If you've followed my bullish ramblings on mobile payments here at Finextra, you'll know that talk of the coming ubiquitousness of mobile payments is nothing new for me:

In my first book Bank 2.0 I predicted that Mobile Payments at the POS would overtake card payments by 2016-2017. I'm still bullish on that estimate, but would be the first to admit my biggest surprise in respect to Apple's announcement was that it has taken them until the iPhone 6 to do payments.

What it means for the industry

We can safely say now that the debate over NFC is over - NFC combined with the use of Tokens is the industry standard moving forward. For those suggesting BLE/iBeacon or other cloud based tech might leap frog, I think it's been fairly obvious all along that NFC was the chosen standard by the card networks, the only issue has been around implementation and timing. Apple's adoption of NFC signals that interoperability is a key component of the ecosystem moving forward, but it also probably means we're going to see signficant morphing of the existing networks around the shift to mobile. Those shifts will be:

  1. Move away from Card numbers to Tokenized Identity as the customer identifier (no more "cardholder" folks)
  2. Card networks become data networks - the data passing before, during and after a transaction becomes just as important as the authorization itself
  3. When we move to cardless ubiquity do card networks just become payment networks with payment and identity protocols?

Technologies like BLE and iBeacon have a role to play here. What we didn't see in the Apple announcement this time around is how they plan to stimulate in-store activity - how they will encourage use of Apple Pay over other payment modalities or other mobile wallets. This is where iBeacon is part of the long-term play. 

As Ian Kar pointed out on Bank Innovation, Apple definitely is making subtle moves into the merchant space, with one key intent.  They want to ensure you interact with your iPhone in-store, ensuring you use their wallet when you pay. Most likely that will be through combining loyalty and merchant rewards/offers contextually. 

That is the other exciting thing. Mobile payments are not like card or cash payments, and that is what most pundits who are skeptical constantly miss or discount. The use of mobile allows you to contextualize payments with information, content, location data, behavioral data, deals, etc before and after a payment that you could never do with plastic or cash. 

Apple has resolved the modality of payments with this move, but we're still just getting started on the value ecosystem.

Why did it take Apple this long?

Apple was waiting for the right ingredients to ensure success of their Apple Pay initiative. Apple didn't want another Maps fiasco, and they wanted to ensure people used the feature. However, the United States being Apple's primary territory and being the card payments backwater it was, has hindered that adoption because the propogation of contactless POS was poor. Enter Target...
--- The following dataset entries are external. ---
-- pv_equiv track=rewrite | github.com/CipherKit22/sate-cha | backend/simple_app.py | simple_similarity_search
-- ===== SOURCE A (Python) =====
-- def simple_similarity_search(query, knowledge_items):
--     """Simple keyword-based similarity search"""
--     query_words = set(query.lower().split())
--     results = []
--
--     for item in knowledge_items:
--         content_words = set(item['content'].lower().split())
--         title_words = set(item['title'].lower().split())
--
--         # Calculate simple overlap score
--         content_overlap = len(query_words.intersection(content_words))
--         title_overlap = len(query_words.intersection(title_words)) * 2  # Weight title matches more
--
--         total_score = content_overlap + title_overlap
--         if total_score > 0:
--             results.append((item, total_score))
--
--     # Sort by score descending
--     results.sort(key=lambda x: x[1], reverse=True)
--     return results[:3]  # Return top 3 matches
-- ===== SOURCE B (Python) =====
-- def simple_similarity_search(query, knowledge_items):
--     """Single pass: score each item and keep only the best three in a small
--     descending-ordered buffer (bounded insertion), instead of collecting all
--     matches, fully sorting them and slicing."""
--     query_words = set(query.lower().split())
--
--     def score(item):
--         content_hits = len(query_words.intersection(item['content'].lower().split()))
--         title_hits = len(query_words.intersection(item['title'].lower().split()))
--         return content_hits + 2 * title_hits
--
--     top = []  # at most 3 pairs, scores descending, earlier items first on ties
--     for item in knowledge_items:
--         s = score(item)
--         if s > 0:
--             i = 0
--             while i < len(top) and top[i][1] >= s:
--                 i += 1
--             top.insert(i, (item, s))
--             del top[3:]
--     return top
-- ===== Notes on version B (the rewrite author's own statement) =====
-- stated objective: alternative
-- what changed: B replaces A's collect-all-matches / full stable reverse sort / slice-[:3] with a single pass that keeps only the best three candidates in a small descending buffer via bounded insertion (scoring via a helper that intersects with the raw word list).
import Mathlib
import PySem

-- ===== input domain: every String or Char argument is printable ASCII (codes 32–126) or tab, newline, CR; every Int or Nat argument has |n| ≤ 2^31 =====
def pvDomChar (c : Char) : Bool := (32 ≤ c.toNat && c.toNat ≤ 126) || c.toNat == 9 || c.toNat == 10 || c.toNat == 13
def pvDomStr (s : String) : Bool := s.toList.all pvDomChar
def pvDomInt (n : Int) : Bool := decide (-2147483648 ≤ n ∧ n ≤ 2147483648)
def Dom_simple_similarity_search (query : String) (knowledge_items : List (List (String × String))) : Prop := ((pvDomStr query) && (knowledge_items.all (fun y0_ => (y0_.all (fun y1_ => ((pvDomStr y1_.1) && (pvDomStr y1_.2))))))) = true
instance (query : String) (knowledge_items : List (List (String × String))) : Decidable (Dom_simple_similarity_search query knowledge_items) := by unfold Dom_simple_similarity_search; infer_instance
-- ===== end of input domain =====

-- B replaces A's collect-all / full-sort / slice with a single pass keeping only the best
-- three matches in a bounded descending buffer (objective: alternative algorithm, same results).

-- ===== PORT A =====
-- item['content'] / item['title'] raise KeyError when missing; Pre_ excludes that, so the
-- total form .getD "" is only ever read on items where the key is present.
def simple_similarity_search (query : String) (knowledge_items : List (List (String × String))) : List ((List (String × String)) × Int) :=
  let query_words := PySem.Set.ofList (PySem.Str.split₀ (PySem.Str.lower query))
  let results := knowledge_items.foldl (fun results item =>
    let content_words := PySem.Set.ofList (PySem.Str.split₀ (PySem.Str.lower ((PySem.Dict.get? ⟨item⟩ "content").getD "")))
    let title_words := PySem.Set.ofList (PySem.Str.split₀ (PySem.Str.lower ((PySem.Dict.get? ⟨item⟩ "title").getD "")))
    let content_overlap : Int := PySem.Set.len (PySem.Set.inter query_words content_words)
    let title_overlap : Int := PySem.Set.len (PySem.Set.inter query_words title_words) * 2
    let total_score := content_overlap + title_overlap
    if total_score > 0 then results ++ [(item, total_score)] else results) []
  -- results.sort(key=lambda x: x[1], reverse=True); return results[:3]
  (PySem.List.sorted results (fun x => x.2) true).take 3

-- ===== PORT B =====
-- B's score(item) helper (query_words.intersection(list) intersects with a raw word list)
def pvScoreB (query_words : PySem.Set String) (item : List (String × String)) : Int :=
  let content_hits := PySem.Set.len (PySem.Set.inter query_words (PySem.Str.split₀ (PySem.Str.lower ((PySem.Dict.get? ⟨item⟩ "content").getD ""))))
  let title_hits := PySem.Set.len (PySem.Set.inter query_words (PySem.Str.split₀ (PySem.Str.lower ((PySem.Dict.get? ⟨item⟩ "title").getD ""))))
  content_hits + 2 * title_hits

-- B's while-loop insertion (insert after every kept pair with score ≥ s) is exactly
-- insertBy "before the first strictly smaller score"; del top[3:] is take 3.
def simple_similarity_search_alt (query : String) (knowledge_items : List (List (String × String))) : List ((List (String × String)) × Int) :=
  let query_words := PySem.Set.ofList (PySem.Str.split₀ (PySem.Str.lower query))
  knowledge_items.foldl (fun top item =>
    let s := pvScoreB query_words item
    if s > 0 then
      (PySem.List.insertBy (fun a b => decide (b.2 < a.2)) (item, s) top).take 3
    else top) []

-- ===== PRECONDITION & SPEC =====
-- Pre_ excludes exactly the inputs where A raises KeyError: an item missing key 'content' or 'title'.
def Pre_simple_similarity_search (query : String) (knowledge_items : List (List (String × String))) : Prop :=
  ∀ item ∈ knowledge_items, (PySem.Dict.get? ⟨item⟩ "content").isSome ∧ (PySem.Dict.get? ⟨item⟩ "title").isSome
instance (query : String) (knowledge_items : List (List (String × String))) : Decidable (Pre_simple_similarity_search query knowledge_items) := by unfold Pre_simple_similarity_search; infer_instance

def pvWitness_simple_similarity_search : String × (List (List (String × String))) :=
  ("hello world", [[("content", "hello there"), ("title", "world news")], [("content", "x"), ("title", "y")]])

def Spec_simple_similarity_search (query : String) (knowledge_items : List (List (String × String))) (out : List ((List (String × String)) × Int)) : Prop := out = simple_similarity_search_alt query knowledge_items
instance (query : String) (knowledge_items : List (List (String × String))) (out : List ((List (String × String)) × Int)) : Decidable (Spec_simple_similarity_search query knowledge_items out) := by unfold Spec_simple_similarity_search; infer_instance

-- ===== CLAIM (what is proved, stated in full; the proofs are below) =====
def Claim_equal_simple_similarity_search : Prop := ∀ (query : String) (knowledge_items : List (List (String × String))), Dom_simple_similarity_search query knowledge_items → Pre_simple_similarity_search query knowledge_items → Spec_simple_similarity_search query knowledge_items (simple_similarity_search query knowledge_items)

-- ===== LEMMAS AND PROOFS =====

-- A's per-item score (intersection of two Sets) equals B's score (intersection with the raw word list).
theorem pvScoreB_eq (qw : PySem.Set String) (item : List (String × String)) :
    pvScoreB qw item =
      PySem.Set.len (PySem.Set.inter qw (PySem.Set.ofList (PySem.Str.split₀ (PySem.Str.lower ((PySem.Dict.get? ⟨item⟩ "content").getD ""))))) +
      PySem.Set.len (PySem.Set.inter qw (PySem.Set.ofList (PySem.Str.split₀ (PySem.Str.lower ((PySem.Dict.get? ⟨item⟩ "title").getD ""))))) * 2 := by
  simp [pvScoreB, PySem.Set.inter, PySem.Set.contains]
  ring

-- Truncating to k elements commutes with insertion: only the first k slots matter.
theorem take_insertBy {α : Type} (before : α → α → Bool) (x : α) :
    ∀ (l : List α) (k : Nat),
      (PySem.List.insertBy before x l).take k = (PySem.List.insertBy before x (l.take k)).take k := by
  intro l
  induction l with
  | nil => intro k; simp [PySem.List.insertBy]
  | cons y ys ih =>
    intro k
    cases k with
    | zero => simp [PySem.List.insertBy]
    | succ k =>
      by_cases h : before x y
      · simp only [PySem.List.insertBy, h, List.take_succ_cons, if_pos]
        cases k with
        | zero => rfl
        | succ j => simp [List.take_take]
      · simp only [PySem.List.insertBy, h, List.take_succ_cons, if_neg, Bool.false_eq_true,
          not_false_iff]
        rw [ih k]

-- Taking 3 of a fold of guarded insertions = folding guarded truncated insertions (B's loop invariant).
theorem take_foldl_insertBy {α β : Type} (before : α → α → Bool) (p : β → Bool) (f : β → α) :
    ∀ (ys : List β) (acc : List α),
      (ys.foldl (fun acc x => if p x then PySem.List.insertBy before (f x) acc else acc) acc).take 3 =
      ys.foldl (fun top x => if p x then (PySem.List.insertBy before (f x) top).take 3 else top) (acc.take 3) := by
  intro ys
  induction ys with
  | nil => intro acc; rfl
  | cons q qs ih =>
    intro acc
    simp only [List.foldl_cons]
    by_cases h : p q
    · simp only [h, if_pos]
      rw [ih, take_insertBy before (f q) acc 3]
    · simp only [h, Bool.false_eq_true, if_neg, not_false_iff]
      exact ih acc

-- The core of the claim: top-3 of the reverse-sorted filtered score list equals
-- B's single pass with truncated insertions (generic in the score function).
theorem top3_sorted_eq_fold (score : List (String × String) → Int) (items : List (List (String × String))) :
    (PySem.List.sorted
        (items.foldl (fun results item => if score item > 0 then results ++ [(item, score item)] else results) [])
        (fun x => x.2) true).take 3
    = items.foldl (fun top item =>
        if score item > 0 then
          (PySem.List.insertBy (fun a b => decide (b.2 < a.2)) (item, score item) top).take 3
        else top) [] := by
  rw [PySem.List.sorted_rev_eq_foldl_insertBy]
  have h1 : (fun (results : List ((List (String × String)) × Int)) item =>
        if score item > 0 then results ++ [(item, score item)] else results)
      = fun results item =>
        if (fun it => decide (score it > 0)) item = true
        then results ++ [(fun it => (it, score it)) item] else results := by
    funext r i; simp
  rw [h1, PySem.List.foldl_append_if, List.nil_append, List.foldl_map, List.foldl_filter,
    take_foldl_insertBy (fun a b => decide (b.2 < a.2)) (fun it => decide (score it > 0))
      (fun it => (it, score it))]
  simp only [List.take_nil]
  congr 1
  funext top item
  by_cases h : score item > 0 <;> simp [h]

-- ===== VERDICT (by name: the statement is the Claim_ definition above) =====
theorem simple_similarity_search_spec : Claim_equal_simple_similarity_search := by
  intro query knowledge_items _ _
  unfold Spec_simple_similarity_search simple_similarity_search simple_similarity_search_alt
  simp only [pvScoreB_eq]
  exact top3_sorted_eq_fold _ knowledge_items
The Target, and Home Depot breaches, just to name a couple are part of a broader systemic issue in the US around an aging mag-stripe infrastructure. There are still some, like Clint Boulton at the Wall Street Journal/CIO Journal who argue that cost of replacement of the POS infrastructure can not be justified on the basis of fraud costs alone (Card Security Costs Outweigh Benefits for Many). The varying estimates of POS replacement US-wide range between $9Bn and $35Bn, and estiamted fraud costs this year range between $6.9Bn and $15Bn. On this basis, the business case actually seems pretty strong, but let's just look at US card fraud as a whole. While some might debate this, the facts are the US is in serious trouble because of their slow EMV adoption.

As reported in Business Intelligence, the US does 25% of the world's credit card and debit card transactions, but carries 51% of the world's card fraud. Regardless of what you think of POS replacement costs, this is an incredible statistic that shows how far behind signature and mag-stripe put the US card business.

Apple now knows that the major merchant acquirers and the card networks are all fully committed to rolling out new EMV capable terminals, that will also support mobile contactless payments. This is key - without this guaranteed momentum, Apple was faced with uncertainity over the horse before the cart problem of a mobile payments capability. For merchants, issuers and acquirers, this makes the decision to invest in retooling the POS networks much easier. 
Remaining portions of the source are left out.